Requirement:
Scan the entries below for the word "raises". Copy out every line in which it occurs.

Exercise data:

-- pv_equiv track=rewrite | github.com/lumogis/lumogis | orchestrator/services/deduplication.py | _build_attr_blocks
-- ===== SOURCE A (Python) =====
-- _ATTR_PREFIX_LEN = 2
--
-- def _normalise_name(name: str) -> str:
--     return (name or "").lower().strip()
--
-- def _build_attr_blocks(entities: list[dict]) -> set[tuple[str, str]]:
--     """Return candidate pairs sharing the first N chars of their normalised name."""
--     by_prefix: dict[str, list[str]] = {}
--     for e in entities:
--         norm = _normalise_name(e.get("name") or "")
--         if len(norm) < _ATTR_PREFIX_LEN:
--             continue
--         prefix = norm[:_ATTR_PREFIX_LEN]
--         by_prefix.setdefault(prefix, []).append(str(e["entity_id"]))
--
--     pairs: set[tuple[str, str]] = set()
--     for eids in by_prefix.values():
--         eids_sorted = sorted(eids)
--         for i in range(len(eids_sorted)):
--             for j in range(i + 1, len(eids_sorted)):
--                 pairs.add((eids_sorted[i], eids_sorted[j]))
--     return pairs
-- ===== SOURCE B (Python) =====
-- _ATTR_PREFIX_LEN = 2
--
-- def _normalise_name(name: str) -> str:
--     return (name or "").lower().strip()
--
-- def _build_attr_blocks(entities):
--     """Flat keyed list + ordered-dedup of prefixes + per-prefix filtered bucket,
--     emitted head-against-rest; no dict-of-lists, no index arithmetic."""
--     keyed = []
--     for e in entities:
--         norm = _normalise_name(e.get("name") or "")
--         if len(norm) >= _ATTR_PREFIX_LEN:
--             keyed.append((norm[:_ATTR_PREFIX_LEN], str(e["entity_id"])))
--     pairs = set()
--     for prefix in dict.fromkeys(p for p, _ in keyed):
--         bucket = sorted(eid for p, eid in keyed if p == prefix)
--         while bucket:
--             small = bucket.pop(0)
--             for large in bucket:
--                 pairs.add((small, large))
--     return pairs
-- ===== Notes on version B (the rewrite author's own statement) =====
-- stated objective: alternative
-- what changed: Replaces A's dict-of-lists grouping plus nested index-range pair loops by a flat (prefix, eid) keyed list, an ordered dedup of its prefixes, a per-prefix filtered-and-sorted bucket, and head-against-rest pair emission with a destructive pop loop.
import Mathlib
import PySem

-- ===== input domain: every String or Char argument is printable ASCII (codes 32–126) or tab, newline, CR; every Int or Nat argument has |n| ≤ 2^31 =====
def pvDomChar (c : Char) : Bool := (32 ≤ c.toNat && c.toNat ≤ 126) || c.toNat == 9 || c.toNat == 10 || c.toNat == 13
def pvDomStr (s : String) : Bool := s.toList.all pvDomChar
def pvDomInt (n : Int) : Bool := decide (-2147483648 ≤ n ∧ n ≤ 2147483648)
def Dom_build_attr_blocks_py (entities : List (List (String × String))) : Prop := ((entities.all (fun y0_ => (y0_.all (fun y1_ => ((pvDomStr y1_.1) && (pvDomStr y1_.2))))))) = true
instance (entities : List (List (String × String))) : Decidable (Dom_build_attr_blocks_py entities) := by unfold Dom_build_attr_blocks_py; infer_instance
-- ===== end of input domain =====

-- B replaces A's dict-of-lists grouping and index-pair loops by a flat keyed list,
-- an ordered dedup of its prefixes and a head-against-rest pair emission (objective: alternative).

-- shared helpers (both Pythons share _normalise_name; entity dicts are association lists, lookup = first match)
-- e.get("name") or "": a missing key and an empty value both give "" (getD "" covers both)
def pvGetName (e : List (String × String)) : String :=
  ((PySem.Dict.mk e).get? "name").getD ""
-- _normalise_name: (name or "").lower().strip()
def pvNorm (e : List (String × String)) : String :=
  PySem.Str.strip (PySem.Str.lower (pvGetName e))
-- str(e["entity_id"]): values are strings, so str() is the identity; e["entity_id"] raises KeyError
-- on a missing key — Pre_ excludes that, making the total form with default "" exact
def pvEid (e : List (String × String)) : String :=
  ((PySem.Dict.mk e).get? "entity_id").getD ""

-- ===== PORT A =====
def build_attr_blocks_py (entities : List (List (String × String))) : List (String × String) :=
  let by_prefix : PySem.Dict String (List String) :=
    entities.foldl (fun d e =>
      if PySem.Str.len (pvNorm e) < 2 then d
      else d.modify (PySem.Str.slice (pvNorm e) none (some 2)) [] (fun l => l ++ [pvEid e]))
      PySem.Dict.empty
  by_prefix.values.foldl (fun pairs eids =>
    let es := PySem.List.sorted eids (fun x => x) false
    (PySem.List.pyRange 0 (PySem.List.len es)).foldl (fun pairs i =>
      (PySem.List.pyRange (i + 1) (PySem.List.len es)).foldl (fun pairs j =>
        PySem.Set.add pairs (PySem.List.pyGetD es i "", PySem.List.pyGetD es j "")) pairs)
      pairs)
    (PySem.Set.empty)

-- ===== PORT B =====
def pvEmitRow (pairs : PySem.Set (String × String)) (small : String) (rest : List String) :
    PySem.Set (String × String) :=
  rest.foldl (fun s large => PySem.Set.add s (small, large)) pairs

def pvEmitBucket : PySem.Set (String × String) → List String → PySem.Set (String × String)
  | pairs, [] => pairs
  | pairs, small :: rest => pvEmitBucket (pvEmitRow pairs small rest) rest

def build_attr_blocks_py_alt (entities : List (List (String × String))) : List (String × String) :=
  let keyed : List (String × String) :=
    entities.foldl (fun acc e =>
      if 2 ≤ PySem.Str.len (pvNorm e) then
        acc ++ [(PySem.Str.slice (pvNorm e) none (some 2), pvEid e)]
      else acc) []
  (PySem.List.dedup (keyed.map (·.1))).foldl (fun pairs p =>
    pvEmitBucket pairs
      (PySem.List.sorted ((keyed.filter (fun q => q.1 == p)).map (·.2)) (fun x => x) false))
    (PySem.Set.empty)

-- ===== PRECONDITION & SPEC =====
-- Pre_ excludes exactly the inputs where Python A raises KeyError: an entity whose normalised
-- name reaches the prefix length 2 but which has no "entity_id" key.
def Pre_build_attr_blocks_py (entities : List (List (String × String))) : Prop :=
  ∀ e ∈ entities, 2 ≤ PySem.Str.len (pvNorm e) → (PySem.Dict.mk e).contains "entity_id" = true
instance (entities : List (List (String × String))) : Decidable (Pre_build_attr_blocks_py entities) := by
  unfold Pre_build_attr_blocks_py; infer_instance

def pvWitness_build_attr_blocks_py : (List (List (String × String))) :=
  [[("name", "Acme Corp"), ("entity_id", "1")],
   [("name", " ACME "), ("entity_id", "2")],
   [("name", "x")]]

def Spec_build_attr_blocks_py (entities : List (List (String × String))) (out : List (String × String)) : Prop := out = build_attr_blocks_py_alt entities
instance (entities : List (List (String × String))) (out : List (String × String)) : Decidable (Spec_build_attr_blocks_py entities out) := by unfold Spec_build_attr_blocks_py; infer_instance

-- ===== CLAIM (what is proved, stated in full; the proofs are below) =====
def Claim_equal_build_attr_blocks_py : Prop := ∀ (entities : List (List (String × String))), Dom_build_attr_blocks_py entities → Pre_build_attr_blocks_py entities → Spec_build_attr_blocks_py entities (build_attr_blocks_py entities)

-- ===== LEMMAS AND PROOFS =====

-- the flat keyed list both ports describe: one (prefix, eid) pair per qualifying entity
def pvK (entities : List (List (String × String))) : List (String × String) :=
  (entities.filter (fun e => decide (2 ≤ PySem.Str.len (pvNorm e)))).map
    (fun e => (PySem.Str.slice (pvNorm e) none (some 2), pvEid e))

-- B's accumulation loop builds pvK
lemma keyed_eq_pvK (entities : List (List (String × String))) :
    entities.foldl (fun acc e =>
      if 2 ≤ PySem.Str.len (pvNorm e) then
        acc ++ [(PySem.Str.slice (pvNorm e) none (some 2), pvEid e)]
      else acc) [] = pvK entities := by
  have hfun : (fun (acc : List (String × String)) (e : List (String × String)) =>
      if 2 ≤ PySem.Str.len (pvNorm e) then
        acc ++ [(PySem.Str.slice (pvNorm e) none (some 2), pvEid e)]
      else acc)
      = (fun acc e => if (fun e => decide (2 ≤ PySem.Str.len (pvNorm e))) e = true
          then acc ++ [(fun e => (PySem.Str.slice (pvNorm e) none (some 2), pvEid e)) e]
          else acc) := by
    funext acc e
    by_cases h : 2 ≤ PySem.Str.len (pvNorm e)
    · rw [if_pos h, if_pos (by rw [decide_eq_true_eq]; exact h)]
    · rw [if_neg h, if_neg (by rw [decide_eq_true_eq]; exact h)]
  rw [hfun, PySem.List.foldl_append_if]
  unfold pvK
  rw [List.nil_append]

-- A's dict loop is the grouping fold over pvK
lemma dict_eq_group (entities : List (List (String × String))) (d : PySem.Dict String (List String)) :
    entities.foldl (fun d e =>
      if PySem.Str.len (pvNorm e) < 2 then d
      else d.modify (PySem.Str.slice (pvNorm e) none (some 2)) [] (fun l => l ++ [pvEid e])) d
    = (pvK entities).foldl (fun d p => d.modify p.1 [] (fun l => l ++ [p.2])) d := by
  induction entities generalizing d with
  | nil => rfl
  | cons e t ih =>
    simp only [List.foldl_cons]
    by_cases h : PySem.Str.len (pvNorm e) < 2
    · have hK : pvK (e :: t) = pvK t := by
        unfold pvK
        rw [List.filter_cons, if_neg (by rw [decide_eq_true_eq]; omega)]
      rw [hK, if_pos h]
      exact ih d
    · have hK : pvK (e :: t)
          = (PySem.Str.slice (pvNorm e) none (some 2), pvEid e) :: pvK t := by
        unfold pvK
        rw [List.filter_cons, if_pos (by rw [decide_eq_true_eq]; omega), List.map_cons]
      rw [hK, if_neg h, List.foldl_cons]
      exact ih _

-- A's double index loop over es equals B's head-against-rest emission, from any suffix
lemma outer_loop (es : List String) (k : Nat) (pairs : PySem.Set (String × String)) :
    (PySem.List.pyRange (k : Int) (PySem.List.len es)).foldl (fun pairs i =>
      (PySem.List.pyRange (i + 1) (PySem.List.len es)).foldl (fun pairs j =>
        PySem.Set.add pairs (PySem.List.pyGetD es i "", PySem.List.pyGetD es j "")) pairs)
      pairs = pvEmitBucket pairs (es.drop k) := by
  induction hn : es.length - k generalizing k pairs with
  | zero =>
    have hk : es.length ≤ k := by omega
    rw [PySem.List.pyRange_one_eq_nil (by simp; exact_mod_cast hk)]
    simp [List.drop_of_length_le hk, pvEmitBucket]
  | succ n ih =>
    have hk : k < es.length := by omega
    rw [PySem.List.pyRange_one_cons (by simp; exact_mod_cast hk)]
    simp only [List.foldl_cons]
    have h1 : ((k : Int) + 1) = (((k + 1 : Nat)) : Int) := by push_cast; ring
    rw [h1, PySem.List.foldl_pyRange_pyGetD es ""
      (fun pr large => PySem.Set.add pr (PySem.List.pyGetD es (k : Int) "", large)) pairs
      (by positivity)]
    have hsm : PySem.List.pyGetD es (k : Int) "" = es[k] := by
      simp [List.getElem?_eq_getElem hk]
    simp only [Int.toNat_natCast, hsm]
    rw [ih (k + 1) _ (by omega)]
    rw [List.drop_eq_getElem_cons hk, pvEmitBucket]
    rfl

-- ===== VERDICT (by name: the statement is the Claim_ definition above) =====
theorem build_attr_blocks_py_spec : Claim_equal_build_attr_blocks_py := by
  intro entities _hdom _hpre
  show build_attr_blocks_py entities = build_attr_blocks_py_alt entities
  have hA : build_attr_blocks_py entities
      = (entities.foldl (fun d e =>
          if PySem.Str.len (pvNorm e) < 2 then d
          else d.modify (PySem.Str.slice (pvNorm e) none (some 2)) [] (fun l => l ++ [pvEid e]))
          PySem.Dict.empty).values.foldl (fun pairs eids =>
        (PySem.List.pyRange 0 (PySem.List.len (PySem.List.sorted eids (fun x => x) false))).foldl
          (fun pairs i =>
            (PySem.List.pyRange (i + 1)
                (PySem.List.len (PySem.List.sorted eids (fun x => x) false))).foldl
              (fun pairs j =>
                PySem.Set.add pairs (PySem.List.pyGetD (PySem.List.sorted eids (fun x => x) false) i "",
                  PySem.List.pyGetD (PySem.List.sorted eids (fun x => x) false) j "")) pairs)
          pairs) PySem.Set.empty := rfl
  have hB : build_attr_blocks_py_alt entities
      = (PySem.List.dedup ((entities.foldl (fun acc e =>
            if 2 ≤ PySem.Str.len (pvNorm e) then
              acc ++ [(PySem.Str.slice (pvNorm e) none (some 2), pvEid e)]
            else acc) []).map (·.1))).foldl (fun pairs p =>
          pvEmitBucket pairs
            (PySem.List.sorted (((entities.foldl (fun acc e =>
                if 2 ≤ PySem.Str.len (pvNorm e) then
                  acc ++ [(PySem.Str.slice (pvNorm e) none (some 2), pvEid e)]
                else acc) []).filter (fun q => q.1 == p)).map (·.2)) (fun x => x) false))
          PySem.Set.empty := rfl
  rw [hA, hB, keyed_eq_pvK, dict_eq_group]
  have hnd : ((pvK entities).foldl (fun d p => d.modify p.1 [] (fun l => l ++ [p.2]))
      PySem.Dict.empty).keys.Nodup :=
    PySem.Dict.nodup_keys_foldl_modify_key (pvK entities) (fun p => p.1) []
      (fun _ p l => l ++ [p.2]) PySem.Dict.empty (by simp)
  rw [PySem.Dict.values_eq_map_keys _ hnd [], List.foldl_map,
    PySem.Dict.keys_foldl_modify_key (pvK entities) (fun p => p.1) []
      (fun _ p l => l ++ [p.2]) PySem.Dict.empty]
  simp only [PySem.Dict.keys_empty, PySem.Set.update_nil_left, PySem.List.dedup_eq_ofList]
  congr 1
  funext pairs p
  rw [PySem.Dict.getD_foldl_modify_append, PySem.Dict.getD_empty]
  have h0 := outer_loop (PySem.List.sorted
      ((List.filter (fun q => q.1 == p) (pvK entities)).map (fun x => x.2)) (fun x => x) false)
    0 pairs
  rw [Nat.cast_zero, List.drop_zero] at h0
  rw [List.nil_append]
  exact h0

Finished task:
-- str(e["entity_id"]): values are strings, so str() is the identity; e["entity_id"] raises KeyError
-- Pre_ excludes exactly the inputs where Python A raises KeyError: an entity whose normalised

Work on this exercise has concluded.